Recent research has showed Islamic militant attackers are more likely to tell friends or family or other associates about their plans of violence: 71% of jihadis “leak” such information, compared with 53% of rightwing extremists.
Experts said that while there were obvious ideological elements that both neo-Nazi and radical Islamic extremism shared – such as a virulent antisemitism – there were also clear differences.

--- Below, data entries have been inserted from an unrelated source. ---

-- pv_equiv track=rewrite | github.com/egor7orlov/static_code_analyzer | Static Code Analyzer/task/analyzer/code_analyzer.py | has_more_than_two_blank_lines
-- ===== SOURCE A (Python) =====
-- def has_more_than_two_blank_lines(lines):
--     issue_lines = []
--     blank_line_count = 0
--     for i, line in enumerate(lines):
--         if line.strip() == '':
--             blank_line_count += 1
--         else:
--             if blank_line_count > 2:
--                 issue_lines.append(i - blank_line_count + blank_line_count + 1)
--             blank_line_count = 0
--     return issue_lines
-- ===== SOURCE B (Python) =====
-- def has_more_than_two_blank_lines(lines):
--     return [i + 1
--             for i, line in enumerate(lines)
--             if line.strip() != '' and i >= 3
--             and all(lines[i - k].strip() == '' for k in (1, 2, 3))]
-- ===== Notes on version B (the rewrite author's own statement) =====
-- stated objective: alternative
-- what changed: Replaces the cross-iteration blank-line counter and accumulator loop with a stateless list comprehension that selects each non-blank line whose three immediate predecessors are all blank, using a fixed three-element window lookup.
import Mathlib
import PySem

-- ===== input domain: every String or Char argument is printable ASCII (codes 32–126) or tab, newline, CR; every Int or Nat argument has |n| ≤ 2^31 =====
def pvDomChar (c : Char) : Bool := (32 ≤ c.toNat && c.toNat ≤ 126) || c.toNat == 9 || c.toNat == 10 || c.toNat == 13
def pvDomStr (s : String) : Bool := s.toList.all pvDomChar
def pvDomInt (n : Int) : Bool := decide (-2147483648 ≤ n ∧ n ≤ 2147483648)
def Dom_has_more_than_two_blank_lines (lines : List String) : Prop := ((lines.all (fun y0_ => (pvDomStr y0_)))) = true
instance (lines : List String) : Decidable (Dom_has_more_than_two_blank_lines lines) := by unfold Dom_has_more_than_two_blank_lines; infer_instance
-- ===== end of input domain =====

-- B replaces A's running blank-line counter with a stateless three-line-window comprehension (alternative decomposition, same cost).

-- ===== PORT A =====
-- literal port of A's loop: fold over enumerate(lines) carrying (issue_lines, blank_line_count)
def has_more_than_two_blank_lines (lines : List String) : List Int :=
  ((PySem.List.enumerate lines).foldl
    (fun (st : List Int × Int) (p : Int × String) =>
      if PySem.Str.strip p.2 = "" then (st.1, st.2 + 1)
      else (if st.2 > 2 then st.1 ++ [p.1 - st.2 + st.2 + 1] else st.1, 0))
    ([], 0)).1

-- ===== PORT B =====
-- literal port of Source B's comprehension; the i ≥ 3 guard makes every lines[i-k] index in range,
-- so `(pyGet? …).getD ""` is exact there (pyGet? never returns none under the guard).
def has_more_than_two_blank_lines_alt (lines : List String) : List Int :=
  (PySem.List.enumerate lines).filterMap (fun (p : Int × String) =>
    if (PySem.Str.strip p.2 != "") && (3 ≤ p.1) &&
       ([(1:Int), 2, 3].all (fun k =>
          PySem.Str.strip ((PySem.List.pyGet? lines (p.1 - k)).getD "") == ""))
    then some (p.1 + 1) else none)

-- ===== PRECONDITION & SPEC =====
def Spec_has_more_than_two_blank_lines (lines : List String) (out : List Int) : Prop := out = has_more_than_two_blank_lines_alt lines
instance (lines : List String) (out : List Int) : Decidable (Spec_has_more_than_two_blank_lines lines out) := by unfold Spec_has_more_than_two_blank_lines; infer_instance

-- ===== CLAIM (what is proved, stated in full; the proofs are below) =====
def Claim_equal_has_more_than_two_blank_lines : Prop := ∀ (lines : List String), Dom_has_more_than_two_blank_lines lines → Spec_has_more_than_two_blank_lines lines (has_more_than_two_blank_lines lines)

-- ===== LEMMAS AND PROOFS =====

-- the filter condition of B's port, abstracted
def pvCond (lines : List String) (p : Int × String) : Bool :=
  (PySem.Str.strip p.2 != "") && (3 ≤ p.1) &&
  ([(1:Int), 2, 3].all (fun k =>
      PySem.Str.strip ((PySem.List.pyGet? lines (p.1 - k)).getD "") == ""))

-- A's loop body, abstracted
def pvStep (st : List Int × Int) (p : Int × String) : List Int × Int :=
  if PySem.Str.strip p.2 = "" then (st.1, st.2 + 1)
  else (if st.2 > 2 then st.1 ++ [p.1 - st.2 + st.2 + 1] else st.1, 0)

lemma foldl_pvStep_acc (ps : List (Int × String)) :
    ∀ (acc : List Int) (c : Int),
      (ps.foldl pvStep (acc, c)).1 = acc ++ (ps.foldl pvStep ([], c)).1 := by
  induction ps with
  | nil => intro acc c; simp
  | cons p ps ih =>
    intro acc c
    simp only [List.foldl_cons, pvStep]
    split
    · exact ih acc (c + 1)
    · split
      · simp only [List.nil_append]
        rw [ih (acc ++ [p.1 - c + c + 1]) 0, ih [p.1 - c + c + 1] 0, List.append_assoc]
      · exact ih acc 0

-- main invariant lemma: walking the tail of `lines` from position n with c trailing blanks
lemma pvMain (lines : List String) :
    ∀ (rest : List String) (n : Nat) (c : Int),
      lines.drop n = rest →
      0 ≤ c → c ≤ (n : Int) →
      (∀ k : Nat, 1 ≤ k → (k : Int) ≤ c → PySem.Str.strip (lines[n - k]?.getD "") = "") →
      (c < (n : Int) → PySem.Str.strip (lines[n - c.toNat - 1]?.getD "") ≠ "") →
      ((PySem.List.enumerate rest (n : Int)).foldl pvStep ([], c)).1 =
        (PySem.List.enumerate rest (n : Int)).filterMap
          (fun p => if pvCond lines p then some (p.1 + 1) else none) := by
  intro rest
  induction rest with
  | nil => intro n c _ _ _ _ _; simp [PySem.List.enumerate_nil]
  | cons l ls ih =>
    intro n c hdrop hc0 hcn hblank hstop
    have hlen : n < lines.length := by
      have := congrArg List.length hdrop; simp at this; omega
    have hn : lines[n]? = some l := by
      have h0 : (lines.drop n)[0]? = some l := by rw [hdrop]; rfl
      rw [List.getElem?_drop] at h0; simpa using h0
    rw [PySem.List.enumerate_cons]
    simp only [List.foldl_cons, List.filterMap_cons, pvStep]
    by_cases hbl : PySem.Str.strip l = ""
    · -- blank line: counter increments, condition is false
      rw [if_pos hbl]
      have hcond : pvCond lines ((n : Int), l) = false := by
        simp [pvCond, hbl]
      rw [hcond]
      simp only [Bool.false_eq_true, if_false]
      have : ((n : Int) + 1) = ((n + 1 : Nat) : Int) := by push_cast; ring
      rw [this]
      apply ih (n + 1) (c + 1)
      · have h2 : lines.drop (n + 1) = (lines.drop n).drop 1 := by
          rw [List.drop_drop]
        rw [h2, hdrop]; rfl
      · omega
      · push_cast; omega
      · intro k hk1 hkc
        by_cases hk : k = 1
        · subst hk; simpa [hn] using hbl
        · have : n + 1 - k = n - (k - 1) := by omega
          rw [this]
          exact hblank (k - 1) (by omega) (by push_cast; omega)
      · intro hlt
        have hcn' : c < (n : Int) := by push_cast at hlt; omega
        have : n + 1 - (c + 1).toNat - 1 = n - c.toNat - 1 := by omega
        rw [this]
        exact hstop hcn'
    · -- non-blank line: emit iff c > 2 iff the three predecessors are blank
      rw [if_neg hbl]
      have hiff : pvCond lines ((n : Int), l) = true ↔ c > 2 := by
        constructor
        · intro h
          simp only [pvCond, List.all_cons, List.all_nil, Bool.and_true,
            Bool.and_eq_true, bne_iff_ne, decide_eq_true_eq, beq_iff_eq] at h
          obtain ⟨⟨-, hn3⟩, h1, h2, h3⟩ := h
          by_contra hle
          have hc2 : c.toNat ≤ 2 := by omega
          have hcltn : c < (n : Int) := by omega
          apply hstop hcltn
          rw [show (n:Int) - 1 = ((n - 1 : Nat) : Int) by omega,
            PySem.List.pyGet?_natCast] at h1
          rw [show (n:Int) - 2 = ((n - 2 : Nat) : Int) by omega,
            PySem.List.pyGet?_natCast] at h2
          rw [show (n:Int) - 3 = ((n - 3 : Nat) : Int) by omega,
            PySem.List.pyGet?_natCast] at h3
          interval_cases h : c.toNat
          · exact h1
          · rw [show n - 1 - 1 = n - 2 by omega]; exact h2
          · rw [show n - 2 - 1 = n - 3 by omega]; exact h3
        · intro hc2
          have hn3 : 3 ≤ (n : Int) := by omega
          simp only [pvCond, List.all_cons, List.all_nil, Bool.and_true,
            Bool.and_eq_true, bne_iff_ne, decide_eq_true_eq, beq_iff_eq]
          refine ⟨⟨hbl, hn3⟩, ?_, ?_, ?_⟩
          all_goals
            first
            | (rw [show (n:Int) - 1 = ((n - 1 : Nat) : Int) by omega,
                PySem.List.pyGet?_natCast]
               exact hblank 1 (by omega) (by omega))
            | (rw [show (n:Int) - 2 = ((n - 2 : Nat) : Int) by omega,
                PySem.List.pyGet?_natCast]
               exact hblank 2 (by omega) (by omega))
            | (rw [show (n:Int) - 3 = ((n - 3 : Nat) : Int) by omega,
                PySem.List.pyGet?_natCast]
               exact hblank 3 (by omega) (by omega))
      have hrec : ((PySem.List.enumerate ls ((n : Int) + 1)).foldl pvStep ([], 0)).1 =
          (PySem.List.enumerate ls ((n : Int) + 1)).filterMap
            (fun p => if pvCond lines p then some (p.1 + 1) else none) := by
        rw [show ((n : Int) + 1) = ((n + 1 : Nat) : Int) by push_cast; ring]
        apply ih (n + 1) 0
        · rw [show lines.drop (n+1) = (lines.drop n).drop 1 by rw [List.drop_drop], hdrop]; rfl
        · omega
        · omega
        · intro k hk1 hk0; exfalso; omega
        · intro _
          simp only [Int.toNat_zero, Nat.sub_zero, Nat.add_sub_cancel]
          simpa [hn] using hbl
      by_cases hc2 : c > 2
      · rw [if_pos hc2, if_pos (hiff.mpr hc2)]
        rw [foldl_pvStep_acc, hrec]
        simp
      · rw [if_neg hc2]
        have : pvCond lines ((n : Int), l) = false := by
          by_contra h
          exact hc2 (hiff.mp (by simpa using Bool.not_eq_false _ |>.mp h))
        rw [this]
        simpa using hrec

-- ===== VERDICT (by name: the statement is the Claim_ definition above) =====
theorem has_more_than_two_blank_lines_spec : Claim_equal_has_more_than_two_blank_lines := by
  intro lines _
  show has_more_than_two_blank_lines lines = has_more_than_two_blank_lines_alt lines
  unfold has_more_than_two_blank_lines has_more_than_two_blank_lines_alt
  have := pvMain lines lines 0 0 (by simp) (by omega) (by omega)
    (fun k hk1 hk0 => by exfalso; omega) (by intro h; exfalso; omega)
  simp only [Nat.cast_zero] at this
  rw [show ((PySem.List.enumerate lines).foldl (fun (st : List Int × Int) (p : Int × String) =>
      if PySem.Str.strip p.2 = "" then (st.1, st.2 + 1)
      else (if st.2 > 2 then st.1 ++ [p.1 - st.2 + st.2 + 1] else st.1, 0)) ([], 0))
      = ((PySem.List.enumerate lines (0:Int)).foldl pvStep ([], 0)) from rfl]
  rw [this]
  rfl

“If you are looking at racist extremists and religious extremists, one thing that is striking is that religions allow entry and exit from the group – through conversion or apostasy – but you can’t change what the extremists consider as your ‘race’. They offer competing absolute visions,” said JM Berger, author of Jihad Joe, a study of Islamic extremists in America. Berger has also studied rightwing militancy.
“If someone has a profound identity crisis, you can see how they might not find the certainty they are looking for with neo-Nazism and look to the Islamic State for something even more absolute,” Berger said.

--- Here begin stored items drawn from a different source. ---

-- B replaces A's recursive generator (mutable path + counter dict) by an iterative DFS
-- over an explicit stack of immutable (index path, count vector) frames; same output, same order.

-- ===== PORT A =====
-- `backtrack(path, counter)`: the recursion is fuel-bounded only to make it total in Lean;
-- fuel starts at n+1, while the reachable recursion depth is at most n.
def pvBacktrack (n : Nat) : Nat → List Int → PySem.Dict Int Int → List (List Int)
  | 0, _, _ => []
  | fuel + 1, path, counter =>
      if path.length = n then [path]
      else
        -- `for x in counter: if counter[x] > 0: counter[x] -= 1; path.append(x); yield from …`
        -- (counter[x] on an iterated key is present: getD x 0 is exact there)
        counter.keys.foldl (fun acc x =>
          if 0 < counter.getD x 0 then
            acc ++ pvBacktrack n fuel (path ++ [x]) (counter.insert x (counter.getD x 0 - 1))
          else acc) []

def multiset_permutations (iterable : List Int) : List (List Int) :=
  let pool := iterable
  let n := pool.length
  if n = 0 then []
  else
    let counter := pool.foldl (fun d x => d.insert x (d.getD x 0 + 1)) PySem.Dict.empty
    pvBacktrack n (n + 1) [] counter

-- ===== PORT B =====
-- potential of a stack frame; only used for the while-loop's termination measure
def pvPhi (f : List Nat × List Int) : Nat := (f.2.length + 1) ^ (f.2.map Int.toNat).sum

-- the `for i in reversed(range(len(cnts))): if cnts[i] > 0: stack.append(…)` push loop
-- (cnts[:i] + (cnts[i]-1,) + cnts[i+1:] is cnts.set i (cnts[i]-1); indices are in range)
def pvPush (path : List Nat) (cnts : List Int) (st : List (List Nat × List Int)) :
    List (List Nat × List Int) :=
  (List.range cnts.length).reverse.foldl (fun st i =>
    if 0 < cnts.getD i 0 then (path ++ [i], cnts.set i (cnts.getD i 0 - 1)) :: st else st) st

-- characterisation of the push loop (cited by pvRun's termination proof and the claim proof)
lemma pvPush_eq (path : List Nat) (cnts : List Int) (st : List (List Nat × List Int)) :
    pvPush path cnts st =
      ((List.range cnts.length).filter (fun i => decide (0 < cnts.getD i 0))).map
        (fun i => (path ++ [i], cnts.set i (cnts.getD i 0 - 1))) ++ st := by
  unfold pvPush
  rw [List.foldl_reverse]
  induction (List.range cnts.length) with
  | nil => simp
  | cons a l ih =>
    rw [List.foldr_cons, ih, List.filter_cons]
    by_cases h : 0 < cnts.getD a 0
    · rw [if_pos h, if_pos (by simpa using h)]; simp
    · rw [if_neg h, if_neg (by simpa using h)]

-- one count strictly positive is decremented: the Nat-sum of the counts drops by one
lemma pvSumNat_set (cnts : List Int) (i : Nat) (hi : i < cnts.length)
    (hc : 0 < cnts.getD i 0) :
    ((cnts.set i (cnts.getD i 0 - 1)).map Int.toNat).sum + 1 = (cnts.map Int.toNat).sum := by
  induction cnts generalizing i with
  | nil => simp at hi
  | cons c cs ih =>
    cases i with
    | zero => simp at hc ⊢; omega
    | succ j =>
      have := ih j (by simpa using hi) (by simpa using hc)
      simp only [List.getD_cons_succ, List.set_cons_succ, List.map_cons, List.sum_cons]
      omega

-- the push loop strictly decreases the total potential (cited by pvRun's decreasing_by)
lemma pvPush_measure (path : List Nat) (cnts : List Int) (st : List (List Nat × List Int)) :
    ((pvPush path cnts st).map pvPhi).sum < pvPhi (path, cnts) + (st.map pvPhi).sum := by
  rw [pvPush_eq, List.map_append, List.sum_append]
  have hphi : 0 < pvPhi (path, cnts) := Nat.pow_pos (Nat.succ_pos _)
  rcases hF : (List.range cnts.length).filter (fun i => decide (0 < cnts.getD i 0)) with _ | ⟨i0, F'⟩
  · simpa [hF] using hphi
  · set F := i0 :: F' with hFdef
    have hFsub : ∀ i ∈ F, i < cnts.length ∧ 0 < cnts.getD i 0 := by
      intro i hiF
      rw [← hF] at hiF
      exact ⟨List.mem_range.mp (List.mem_of_mem_filter hiF), by simpa using List.of_mem_filter hiF⟩
    set s := (cnts.map Int.toNat).sum with hs
    have hs1 : 1 ≤ s := by
      obtain ⟨hi0, hc0⟩ := hFsub i0 (by simp [hFdef])
      have hmem : cnts.getD i0 0 ∈ cnts := by
        rw [List.getD_eq_getElem cnts 0 hi0]; exact List.getElem_mem hi0
      have : (cnts.getD i0 0).toNat ∈ cnts.map Int.toNat := List.mem_map_of_mem hmem
      have := List.le_sum_of_mem this
      omega
    have hconst : ∀ i ∈ F, pvPhi (path ++ [i], cnts.set i (cnts.getD i 0 - 1)) = (cnts.length + 1) ^ (s - 1) := by
      intro i hiF
      obtain ⟨hi, hc⟩ := hFsub i hiF
      have hsum := pvSumNat_set cnts i hi hc
      simp only [pvPhi, List.length_set]
      congr 1
      omega
    have hmapped : ((F.map (fun i => (path ++ [i], cnts.set i (cnts.getD i 0 - 1)))).map pvPhi).sum
        = F.length * ((cnts.length + 1) ^ (s - 1)) := by
      rw [List.map_map]
      have hcg : List.map (pvPhi ∘ fun i => (path ++ [i], cnts.set i (cnts.getD i 0 - 1))) F
          = List.map (fun _ => (cnts.length + 1) ^ (s - 1)) F :=
        List.map_congr_left (fun i hi => hconst i hi)
      rw [hcg]
      exact PySem.List.sum_map_const_nat F _
    rw [hmapped]
    have hFlen : F.length ≤ cnts.length := by
      rw [← hF]
      exact le_trans (List.length_filter_le _ _) (by simp)
    have hpow : F.length * ((cnts.length + 1) ^ (s - 1)) < (cnts.length + 1) ^ s := by
      calc F.length * ((cnts.length + 1) ^ (s - 1))
          < (cnts.length + 1) * ((cnts.length + 1) ^ (s - 1)) :=
            Nat.mul_lt_mul_of_lt_of_le (by omega) (le_refl _) (Nat.pow_pos (Nat.succ_pos _))
        _ = (cnts.length + 1) ^ (s - 1 + 1) := by rw [Nat.pow_succ]; ring
        _ = (cnts.length + 1) ^ s := by congr 1; omega
    have : pvPhi (path, cnts) = (cnts.length + 1) ^ s := rfl
    omega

Such cases are rare, but they do occur. Joseph Jeffrey Brice once idolized Timothy McVeigh – who killed 168 people with a truck bomb in Oklahoma City in 1995 and was “a self-declared, conservative, rightwing Christian”– but became interested in radical Islamic extremism after a homemade bomb nearly killed him in 2010.
He was later jailed for terrorist offences including sending detailed instructions for “open source” bombmaking to an undercover FBI agent who he thought was an Islamic militant.
In February, a 26-year-old suspected Islamic militant was arrested in Germany on suspicion of planning a terrorist act, storing “items and chemicals” for manufacturing explosives and spreading Isis propaganda online.
Local media reported that “Sascha L” supported a neo-Nazi group, called Muslims “cockroaches” and posted videos calling for attacks on immigrants in Germany before his conversion to Islam some time in 2014.
A disproportionately high number of militants involved in plots in the west have been converts. In the UK between 2001 and 2013, 12% of “homegrown jihadis” were converts, but less than 4% of the overall Muslim population were. Meanwhile, as many as 41% of US-born alleged militants are converts, while just 23% of the Muslim population as a whole are converts.
“With lone actors, they tend to jump around,” said Gill. “They are often looking for something to give their lives meaning. Many are converts [who are] looking for identity and answers.”